*PROBLEM TO SOLVE*. The line containing "intro c _ _ o ho" marks where copying starts, so set down that line and each one after it exactly, through the end of the records.

*SOURCE MATERIAL*.

-- pv_equiv track=rewrite | github.com/tjcdev/leetcode | trees/meta_level2_rotary.py | helper
-- ===== SOURCE A (Python) =====
-- from typing import List
-- from typing import List
--
-- def helper(C: List, dial1: int, dial2: int, N: int):
--   if len(C) == 0:
--     return 0
--
--   min_dial_1_turn = min(((dial1 - C[0]) % N), ((C[0] - dial1) % N))
--   min_dial_2_turn = min(((dial2 - C[0]) % N), ((C[0] - dial2) % N))
--   dial1_cost = min_dial_1_turn + helper(C[1:], C[0], dial2, N)
--   dial2_cost = min_dial_2_turn + helper(C[1:], dial1, C[0],  N)
--
--   return min(dial1_cost, dial2_cost)
-- ===== SOURCE B (Python) =====
-- def helper(C, dial1, dial2, N):
--   # Bottom-up DP over (suffix, other-dial value) instead of A's exponential branching.
--   if len(C) == 0:
--     return 0
--
--   def d(a, b):
--     return min((a - b) % N, (b - a) % N)
--
--   cands = [dial1, dial2] + C  # every value the idle dial can hold
--
--   def table(sub):
--     # {o: min turns to dial sub[1:] given dials (sub[0], o)} for each candidate o
--     if len(sub) <= 1:
--       return {o: 0 for o in cands}
--     g = table(sub[1:])
--     prev, c = sub[0], sub[1]
--     return {o: min(d(prev, c) + g[o], d(o, c) + g[prev]) for o in cands}
--
--   g = table(C)
--   return min(d(dial1, C[0]) + g[dial2], d(dial2, C[0]) + g[dial1])
-- ===== Notes on version B (the rewrite author's own statement) =====
-- stated objective: faster
-- what changed: Replaced A's exponential two-branch recursion by a bottom-up DP that, per suffix, tabulates the minimal cost for every possible idle-dial value, so each suffix is solved once instead of 2^i times.
import Mathlib
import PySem

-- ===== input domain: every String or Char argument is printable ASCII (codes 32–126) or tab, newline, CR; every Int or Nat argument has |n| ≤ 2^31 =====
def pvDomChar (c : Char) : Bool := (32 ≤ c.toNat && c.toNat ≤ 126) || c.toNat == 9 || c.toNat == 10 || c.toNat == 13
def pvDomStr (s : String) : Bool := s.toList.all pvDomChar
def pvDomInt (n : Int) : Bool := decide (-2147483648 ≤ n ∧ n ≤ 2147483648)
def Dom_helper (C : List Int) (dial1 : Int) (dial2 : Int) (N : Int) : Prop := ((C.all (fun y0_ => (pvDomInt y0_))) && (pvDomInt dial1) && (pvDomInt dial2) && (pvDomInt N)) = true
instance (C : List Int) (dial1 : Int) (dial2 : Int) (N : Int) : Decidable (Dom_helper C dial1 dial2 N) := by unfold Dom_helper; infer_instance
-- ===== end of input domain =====

-- B replaces A's exponential branching recursion by an O(n^2) bottom-up DP tabulating,
-- for each suffix, the cost for every possible idle-dial value.

-- ===== PORT A =====
-- min((a-b)%N, (b-a)%N): Python's % is PySem.Int.mod
def pyDialTurn (a b N : Int) : Int :=
  min (PySem.Int.mod (a - b) N) (PySem.Int.mod (b - a) N)

def helper (C : List Int) (dial1 : Int) (dial2 : Int) (N : Int) : Int :=
  match C with
  | [] => 0
  | c :: rest =>
      let min_dial_1_turn := pyDialTurn dial1 c N
      let min_dial_2_turn := pyDialTurn dial2 c N
      let dial1_cost := min_dial_1_turn + helper rest c dial2 N
      let dial2_cost := min_dial_2_turn + helper rest dial1 c N
      min dial1_cost dial2_cost

-- ===== PORT B =====
-- dict comprehension {o: f o for o in cands} as an association list in key order
def mkTbl (cands : List Int) (f : Int → Int) : List (Int × Int) :=
  cands.map (fun o => (o, f o))

-- Python g[k] (key always present in B; first match, per the dict convention)
def tblGet (t : List (Int × Int)) (k : Int) : Int :=
  match t.find? (fun p => p.1 == k) with
  | some p => p.2
  | none => 0

-- table(sub): {o: min turns to dial sub[1:] given dials (sub[0], o)} for o in cands
def tableB (cands : List Int) (N : Int) : List Int → List (Int × Int)
  | [] => mkTbl cands (fun _ => 0)
  | [_] => mkTbl cands (fun _ => 0)
  | p :: c :: rest =>
      let g := tableB cands N (c :: rest)
      mkTbl cands (fun o =>
        min (pyDialTurn p c N + tblGet g o) (pyDialTurn o c N + tblGet g p))

def helper_alt (C : List Int) (dial1 : Int) (dial2 : Int) (N : Int) : Int :=
  match C with
  | [] => 0
  | c0 :: _ =>
      let cands := dial1 :: dial2 :: C
      let g := tableB cands N C
      min (pyDialTurn dial1 c0 N + tblGet g dial2)
          (pyDialTurn dial2 c0 N + tblGet g dial1)

-- ===== PRECONDITION & SPEC =====
-- Pre_ excludes exactly the inputs where Python A raises ZeroDivisionError: N = 0 with C nonempty.
def Pre_helper (C : List Int) (dial1 : Int) (dial2 : Int) (N : Int) : Prop := C = [] ∨ N ≠ 0
instance (C : List Int) (dial1 : Int) (dial2 : Int) (N : Int) : Decidable (Pre_helper C dial1 dial2 N) := by unfold Pre_helper; infer_instance

def pvWitness_helper : List Int × Int × Int × Int := ([3, 1, 4], 0, 5, 10)

def Spec_helper (C : List Int) (dial1 : Int) (dial2 : Int) (N : Int) (out : Int) : Prop := out = helper_alt C dial1 dial2 N
instance (C : List Int) (dial1 : Int) (dial2 : Int) (N : Int) (out : Int) : Decidable (Spec_helper C dial1 dial2 N out) := by unfold Spec_helper; infer_instance

-- ===== CLAIM (what is proved, stated in full; the proofs are below) =====
def Claim_equal_helper : Prop := ∀ (C : List Int) (dial1 : Int) (dial2 : Int) (N : Int), Dom_helper C dial1 dial2 N → Pre_helper C dial1 dial2 N → Spec_helper C dial1 dial2 N (helper C dial1 dial2 N)

-- ===== LEMMAS AND PROOFS =====

theorem helper_symm (C : List Int) (a b N : Int) :
    helper C a b N = helper C b a N := by
  induction C generalizing a b with
  | nil => rfl
  | cons c rest ih =>
      simp only [helper]
      rw [ih c b, ih a c]
      exact min_comm _ _

theorem tblGet_mkTbl (cands : List Int) (f : Int → Int) (k : Int) (hk : k ∈ cands) :
    tblGet (mkTbl cands f) k = f k := by
  induction cands with
  | nil => cases hk
  | cons x xs ih =>
      simp only [mkTbl, List.map, tblGet, List.find?]
      by_cases h : x = k
      · subst h; simp
      · have : (x == k) = false := by simp [h]
        simp only [this]
        have hk' : k ∈ xs := by
          rcases List.mem_cons.mp hk with h1 | h1
          · exact absurd h1.symm h
          · exact h1
        simpa [mkTbl, tblGet] using ih hk'

theorem tableB_correct (cands : List Int) (N : Int) (rest : List Int) :
    ∀ c, c ∈ cands → (∀ x, x ∈ rest → x ∈ cands) →
    ∀ o, o ∈ cands → tblGet (tableB cands N (c :: rest)) o = helper rest c o N := by
  induction rest with
  | nil =>
      intro c _ _ o ho
      simpa [tableB, helper] using tblGet_mkTbl cands (fun _ => 0) o ho
  | cons c2 rest2 ih =>
      intro c hc hsub o ho
      have hc2 : c2 ∈ cands := hsub c2 (List.mem_cons_self ..)
      have hsub2 : ∀ x, x ∈ rest2 → x ∈ cands := fun x hx => hsub x (List.mem_cons_of_mem _ hx)
      simp only [tableB]
      rw [tblGet_mkTbl cands _ o ho]
      rw [ih c2 hc2 hsub2 o ho, ih c2 hc2 hsub2 c hc]
      simp only [helper]
      rw [helper_symm rest2 c c2]

-- ===== VERDICT (by name: the statement is the Claim_ definition above) =====
theorem helper_spec : Claim_equal_helper := by
  intro C dial1 dial2 N _ _
  unfold Spec_helper
  cases C with
  | nil => rfl
  | cons c0 rest =>
      have hc0 : c0 ∈ dial1 :: dial2 :: c0 :: rest := by simp
      have hsub : ∀ x, x ∈ rest → x ∈ dial1 :: dial2 :: c0 :: rest := by
        intro x hx; simp [hx]
      have h1 := tableB_correct (dial1 :: dial2 :: c0 :: rest) N rest c0 hc0 hsub dial2 (by simp)
      have h2 := tableB_correct (dial1 :: dial2 :: c0 :: rest) N rest c0 hc0 hsub dial1 (by simp)
      simp only [helper, helper_alt]
      rw [h1, h2, helper_symm rest c0 dial1]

*RESULT*.
      intro c _ _ o ho
      simpa [tableB, helper] using tblGet_mkTbl cands (fun _ => 0) o ho
  | cons c2 rest2 ih =>
      intro c hc hsub o ho
      have hc2 : c2 ∈ cands := hsub c2 (List.mem_cons_self ..)
      have hsub2 : ∀ x, x ∈ rest2 → x ∈ cands := fun x hx => hsub x (List.mem_cons_of_mem _ hx)
      simp only [tableB]
      rw [tblGet_mkTbl cands _ o ho]
      rw [ih c2 hc2 hsub2 o ho, ih c2 hc2 hsub2 c hc]
      simp only [helper]
      rw [helper_symm rest2 c c2]

-- ===== VERDICT (by name: the statement is the Claim_ definition above) =====
theorem helper_spec : Claim_equal_helper := by
  intro C dial1 dial2 N _ _
  unfold Spec_helper
  cases C with
  | nil => rfl
  | cons c0 rest =>
      have hc0 : c0 ∈ dial1 :: dial2 :: c0 :: rest := by simp
      have hsub : ∀ x, x ∈ rest → x ∈ dial1 :: dial2 :: c0 :: rest := by
        intro x hx; simp [hx]
      have h1 := tableB_correct (dial1 :: dial2 :: c0 :: rest) N rest c0 hc0 hsub dial2 (by simp)
      have h2 := tableB_correct (dial1 :: dial2 :: c0 :: rest) N rest c0 hc0 hsub dial1 (by simp)
      simp only [helper, helper_alt]
      rw [h1, h2, helper_symm rest c0 dial1]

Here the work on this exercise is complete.